_PROBLEM_
Search the data for "break". Each line containing it is to be copied.

_PROVIDED INFORMATION_
-- pv_equiv track=rewrite | github.com/festeraeb/Garmin-Rsd-Sidescan | rsd_core_crc_plus.py | _read_varuint_from
-- ===== SOURCE A (Python) =====
-- from typing import Optional, Tuple, Dict, List
--
-- def _read_varuint_from(mv, pos, limit) -> Tuple[int,int]:
--     res=0; shift=0
--     while pos<limit:
--         b=mv[pos]; pos+=1; res |= (b & 0x7F) << shift
--         if not (b & 0x80): return res, pos
--         shift += 7
--         if shift > 35: break
--     raise ValueError("VarUInt overflow")
-- ===== SOURCE B (Python) =====
-- def _read_varuint_from(mv, pos, limit):
--     # Two-phase: gather the 7-bit groups, then combine them back-to-front
--     # as base-128 digits.
--     groups = []
--     while True:
--         if pos >= limit or len(groups) > 5:
--             raise ValueError("VarUInt overflow")
--         b = mv[pos]
--         pos += 1
--         groups.append(b & 0x7F)
--         if not (b & 0x80):
--             break
--     res = 0
--     for g in reversed(groups):
--         res = res * 128 + g
--     return res, pos
-- ===== Notes on version B (the rewrite author's own statement) =====
-- stated objective: alternative
-- what changed: Replaces the interleaved shift/OR-accumulate loop with a two-phase collect-then-reduce: a gather pass collects the 7-bit groups (bounding their count at 6), then a back-to-front fold combines them as base-128 digits by multiply-add instead of bit operations.
import Mathlib
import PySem

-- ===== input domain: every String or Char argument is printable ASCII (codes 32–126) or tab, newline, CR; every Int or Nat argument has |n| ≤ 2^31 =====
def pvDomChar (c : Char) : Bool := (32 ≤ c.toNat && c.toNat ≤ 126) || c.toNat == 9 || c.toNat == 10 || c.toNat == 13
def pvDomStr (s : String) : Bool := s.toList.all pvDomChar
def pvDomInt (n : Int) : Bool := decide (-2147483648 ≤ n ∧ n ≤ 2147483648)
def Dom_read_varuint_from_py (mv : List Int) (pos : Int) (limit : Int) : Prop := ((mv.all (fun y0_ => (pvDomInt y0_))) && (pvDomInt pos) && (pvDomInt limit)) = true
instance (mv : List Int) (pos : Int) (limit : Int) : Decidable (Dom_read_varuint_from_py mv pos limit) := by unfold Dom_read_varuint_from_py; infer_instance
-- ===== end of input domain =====

-- B replaces A's interleaved shift/OR-accumulate loop by a collect-then-reduce pair
-- (gather the 7-bit groups, then fold them back-to-front as base-128 digits); alternative decomposition, not faster.

-- ===== PORT A =====
-- literal port of A's while-loop; the raise paths (pos≥limit, IndexError, shift>35) return (0,0), excluded by Pre_
def pvReadLoopA (mv : List Int) (limit : Int) (pos : Int) (res : Int) (shift : Nat) : Int × Int :=
  if pos < limit then
    match PySem.List.pyGet? mv pos with
    | none => (0, 0)  -- IndexError (outside Pre_)
    | some b =>
      let res' := PySem.Int.bor res ((PySem.Int.band b 127) <<< shift)
      if PySem.Int.band b 128 = 0 then (res', pos + 1)
      else
        let shift' := shift + 7
        if shift' > 35 then (0, 0)  -- break → ValueError (outside Pre_)
        else pvReadLoopA mv limit (pos + 1) res' shift'
  else (0, 0)  -- ValueError "VarUInt overflow" (outside Pre_)
termination_by (limit - pos).toNat
decreasing_by omega

def read_varuint_from_py (mv : List Int) (pos : Int) (limit : Int) : Int × Int :=
  pvReadLoopA mv limit pos 0 0

-- ===== PORT B =====
-- gather pass of Source B: collect the low-7-bit groups; none = the raise paths
def pvGatherB (mv : List Int) (limit : Int) (pos : Int) (groups : List Int) : Option (List Int × Int) :=
  if pos ≥ limit ∨ groups.length > 5 then none  -- ValueError (outside Pre_)
  else
    match PySem.List.pyGet? mv pos with
    | none => none  -- IndexError (outside Pre_)
    | some b =>
      let groups' := groups ++ [PySem.Int.band b 127]
      if PySem.Int.band b 128 = 0 then some (groups', pos + 1)
      else pvGatherB mv limit (pos + 1) groups'
termination_by 6 - groups.length
decreasing_by simp_all; omega

-- combine pass of Source B: fold the groups back-to-front as base-128 digits
def pvDigitsVal (gs : List Int) : Int :=
  gs.reverse.foldl (fun r g => r * 128 + g) 0

def read_varuint_from_py_alt (mv : List Int) (pos : Int) (limit : Int) : Int × Int :=
  match pvGatherB mv limit pos [] with
  | none => (0, 0)
  | some (gs, p) => (pvDigitsVal gs, p)

-- ===== PRECONDITION & SPEC =====
-- Pre_: exactly the inputs on which A returns normally — a terminating byte (0x80 bit clear)
-- appears within the first 6 positions, before limit, with all accessed indices valid.
def Pre_read_varuint_from_py (mv : List Int) (pos : Int) (limit : Int) : Prop :=
  ∃ k : Nat, k < 6 ∧ pos + k < limit ∧
    (∀ i : Nat, i ≤ k → (PySem.List.pyGet? mv (pos + i)).isSome = true) ∧
    (∀ i : Nat, i < k → PySem.Int.band ((PySem.List.pyGet? mv (pos + i)).getD 0) 128 ≠ 0) ∧
    PySem.Int.band ((PySem.List.pyGet? mv (pos + k)).getD 0) 128 = 0

instance (mv : List Int) (pos : Int) (limit : Int) : Decidable (Pre_read_varuint_from_py mv pos limit) := by
  unfold Pre_read_varuint_from_py; infer_instance

def pvWitness_read_varuint_from_py : List Int × Int × Int := ([0], 0, 1)

def Spec_read_varuint_from_py (mv : List Int) (pos : Int) (limit : Int) (out : Int × Int) : Prop := out = read_varuint_from_py_alt mv pos limit
instance (mv : List Int) (pos : Int) (limit : Int) (out : Int × Int) : Decidable (Spec_read_varuint_from_py mv pos limit out) := by unfold Spec_read_varuint_from_py; infer_instance

-- ===== CLAIM (what is proved, stated in full; the proofs are below) =====
def Claim_equal_read_varuint_from_py : Prop := ∀ (mv : List Int) (pos : Int) (limit : Int), Dom_read_varuint_from_py mv pos limit → Pre_read_varuint_from_py mv pos limit → Spec_read_varuint_from_py mv pos limit (read_varuint_from_py mv pos limit)

-- ===== LEMMAS AND PROOFS =====

-- b & 0x7F always lies in [0,128)
theorem pv_band127_bounds (b : Int) : 0 ≤ PySem.Int.band b 127 ∧ PySem.Int.band b 127 ≤ 127 := by
  unfold PySem.Int.band
  split_ifs with h1 h2 h2
  · have hx : b.toNat &&& (127 : Int).toNat ≤ (127 : Int).toNat := Nat.and_le_right
    omega
  · omega
  · omega
  · omega

theorem pv_band127_le (b : Int) : PySem.Int.band b 127 ≤ 127 := (pv_band127_bounds b).2
theorem pv_band127_nonneg (b : Int) : 0 ≤ PySem.Int.band b 127 := (pv_band127_bounds b).1

-- disjoint-field OR is addition, on ℕ
theorem pv_nat_or_add (a b n : Nat) (h : a < 2 ^ n) : a ||| (b * 2 ^ n) = a + b * 2 ^ n := by
  apply Nat.eq_of_testBit_eq
  intro j
  have hadd : a + b * 2 ^ n = 2 ^ n * b + a := by ring
  rw [Nat.testBit_or, hadd, Nat.testBit_two_pow_mul_add b h j, ← Nat.shiftLeft_eq,
      Nat.testBit_shiftLeft]
  by_cases hj : j < n
  · simp [hj, Nat.not_le.mpr hj]
  · have ha : a.testBit j = false :=
      Nat.testBit_eq_false_of_lt (lt_of_lt_of_le h (Nat.pow_le_pow_right (by norm_num) (Nat.not_lt.mp hj)))
    simp [ha, Nat.not_lt.mp hj]

-- disjoint-field OR is addition, lifted to PySem.Int.bor
theorem pv_bor_add (a x : Int) (n : Nat) (ha0 : 0 ≤ a) (ha : a < 2 ^ n) (hx : 0 ≤ x) :
    PySem.Int.bor a (x <<< n) = a + x * 2 ^ n := by
  obtain ⟨a', rfl⟩ := Int.eq_ofNat_of_zero_le ha0
  obtain ⟨x', rfl⟩ := Int.eq_ofNat_of_zero_le hx
  have hsh : ((x' : Int) <<< n) = ((x' <<< n : Nat) : Int) := by
    rw [Int.shiftLeft_eq, Nat.shiftLeft_eq]; push_cast; ring
  rw [hsh, PySem.Int.bor_natCast, Nat.shiftLeft_eq, pv_nat_or_add a' x' n (by exact_mod_cast ha)]
  push_cast; ring

-- shifting the initial accumulator out of the base-128 fold
theorem pv_foldl_init (l : List Int) : ∀ a : Int,
    l.foldl (fun r g => r * 128 + g) a = a * 128 ^ l.length + l.foldl (fun r g => r * 128 + g) 0 := by
  induction l with
  | nil => intro a; simp
  | cons g l ih =>
    intro a
    simp only [List.foldl_cons, List.length_cons]
    rw [ih (a * 128 + g), ih (0 * 128 + g)]
    ring

-- appending a group adds a top base-128 digit
theorem pv_digitsVal_append (gs : List Int) (g : Int) :
    pvDigitsVal (gs ++ [g]) = g * 128 ^ gs.length + pvDigitsVal gs := by
  unfold pvDigitsVal
  rw [List.reverse_append, List.reverse_singleton, List.singleton_append, List.foldl_cons,
      pv_foldl_init]
  simp

theorem pv_pow_128 (n : Nat) : (2 : Int) ^ (7 * n) = 128 ^ n := by
  rw [pow_mul]; norm_num

-- the accumulator update of A equals appending a digit in B
theorem pv_res_step (res b : Int) (len : Nat) (h0 : 0 ≤ res) (h1 : res < 128 ^ len) (gs : List Int)
    (hval : pvDigitsVal gs = res) (hlen : gs.length = len) :
    PySem.Int.bor res ((PySem.Int.band b 127) <<< (7 * len)) = pvDigitsVal (gs ++ [PySem.Int.band b 127]) := by
  rw [pv_digitsVal_append, hval, hlen,
      pv_bor_add res (PySem.Int.band b 127) (7 * len) h0 (by rw [pv_pow_128]; exact h1)
        (pv_band127_nonneg b), pv_pow_128]
  ring

-- main bridge: whenever the remaining input carries a terminator within the allowance,
-- the gather pass succeeds and A's loop, started on the state summarising `groups`,
-- produces the same pair
theorem pv_main (k : Nat) : ∀ (mv : List Int) (limit pos : Int) (groups : List Int),
    groups.length + k ≤ 5 →
    pos + k < limit →
    (∀ i : Nat, i ≤ k → (PySem.List.pyGet? mv (pos + i)).isSome = true) →
    (∀ i : Nat, i < k → PySem.Int.band ((PySem.List.pyGet? mv (pos + i)).getD 0) 128 ≠ 0) →
    PySem.Int.band ((PySem.List.pyGet? mv (pos + k)).getD 0) 128 = 0 →
    0 ≤ pvDigitsVal groups → pvDigitsVal groups < 128 ^ groups.length →
    ∃ gs p, pvGatherB mv limit pos groups = some (gs, p) ∧
      pvReadLoopA mv limit pos (pvDigitsVal groups) (7 * groups.length) = (pvDigitsVal gs, p) := by
  induction k with
  | zero =>
    intro mv limit pos groups hlen hlim hsome _hcont hterm hv0 hv1
    have hpos : pos < limit := by omega
    obtain ⟨b, hb⟩ := Option.isSome_iff_exists.mp (by simpa using hsome 0 (Nat.le_refl 0))
    have hb' : PySem.List.pyGet? mv pos = some b := by simpa using hb
    have hterm' : PySem.Int.band b 128 = 0 := by simpa [hb'] using hterm
    refine ⟨groups ++ [PySem.Int.band b 127], pos + 1, ?_, ?_⟩
    · rw [pvGatherB, if_neg (show ¬(pos ≥ limit ∨ groups.length > 5) by omega)]
      simp only [hb', if_pos hterm']
    · rw [pvReadLoopA, if_pos hpos]
      simp only [hb', if_pos hterm',
        pv_res_step (pvDigitsVal groups) b groups.length hv0 hv1 groups rfl rfl]
  | succ k ih =>
    intro mv limit pos groups hlen hlim hsome hcont hterm hv0 hv1
    have hpos : pos < limit := by omega
    obtain ⟨b, hb⟩ := Option.isSome_iff_exists.mp (by simpa using hsome 0 (Nat.zero_le _))
    have hb' : PySem.List.pyGet? mv pos = some b := by simpa using hb
    have hcont0 : PySem.Int.band b 128 ≠ 0 := by
      have := hcont 0 (Nat.succ_pos k); simpa [hb'] using this
    set g := PySem.Int.band b 127 with hg
    have hshift : ∀ i : Int, pos + 1 + i = pos + (i + 1) := by intro i; ring
    have ihres := ih mv limit (pos + 1) (groups ++ [g])
      (by simp; omega)
      (by omega)
      (fun i hi => by rw [hshift]; exact_mod_cast hsome (i + 1) (by omega))
      (fun i hi => by rw [hshift]; exact_mod_cast hcont (i + 1) (by omega))
      (by rw [hshift]; exact_mod_cast hterm)
      (by rw [pv_digitsVal_append]
          have := pv_band127_nonneg b
          have h128 : (0:Int) < 128 ^ groups.length := by positivity
          nlinarith)
      (by rw [pv_digitsVal_append]
          simp only [List.length_append, List.length_cons, List.length_nil]
          have hle := pv_band127_le b
          have h128 : (0:Int) < 128 ^ groups.length := by positivity
          have : g * 128 ^ groups.length ≤ 127 * 128 ^ groups.length :=
            mul_le_mul_of_nonneg_right hle (le_of_lt h128)
          calc g * 128 ^ groups.length + pvDigitsVal groups
              < 127 * 128 ^ groups.length + 128 ^ groups.length := by omega
            _ = 128 ^ (groups.length + 1) := by ring)
    obtain ⟨gs, p, hgath, hloop⟩ := ihres
    refine ⟨gs, p, ?_, ?_⟩
    · rw [pvGatherB, if_neg (show ¬(pos ≥ limit ∨ groups.length > 5) by omega)]
      simp only [hb', if_neg hcont0, ← hg]
      exact hgath
    · rw [pvReadLoopA, if_pos hpos]
      simp only [hb', if_neg hcont0,
        if_neg (show ¬(7 * groups.length + 7 > 35) by omega)]
      rw [pv_res_step (pvDigitsVal groups) b groups.length hv0 hv1 groups rfl rfl, ← hg]
      have hlen' : 7 * groups.length + 7 = 7 * (groups ++ [g]).length := by simp; ring
      rw [hlen']
      exact hloop

-- ===== VERDICT (by name: the statement is the Claim_ definition above) =====
theorem read_varuint_from_py_spec : Claim_equal_read_varuint_from_py := by
  intro mv pos limit _hdom hpre
  obtain ⟨k, hk6, hlim, hsome, hcont, hterm⟩ := hpre
  obtain ⟨gs, p, hgath, hloop⟩ :=
    pv_main k mv limit pos [] (by simp; omega) hlim hsome hcont hterm (by simp [pvDigitsVal]) (by simp [pvDigitsVal])
  unfold Spec_read_varuint_from_py read_varuint_from_py read_varuint_from_py_alt
  rw [hgath]
  simpa using hloop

_REPLY_
--         if shift > 35: break
--             break
        if shift' > 35 then (0, 0)  -- break → ValueError (outside Pre_)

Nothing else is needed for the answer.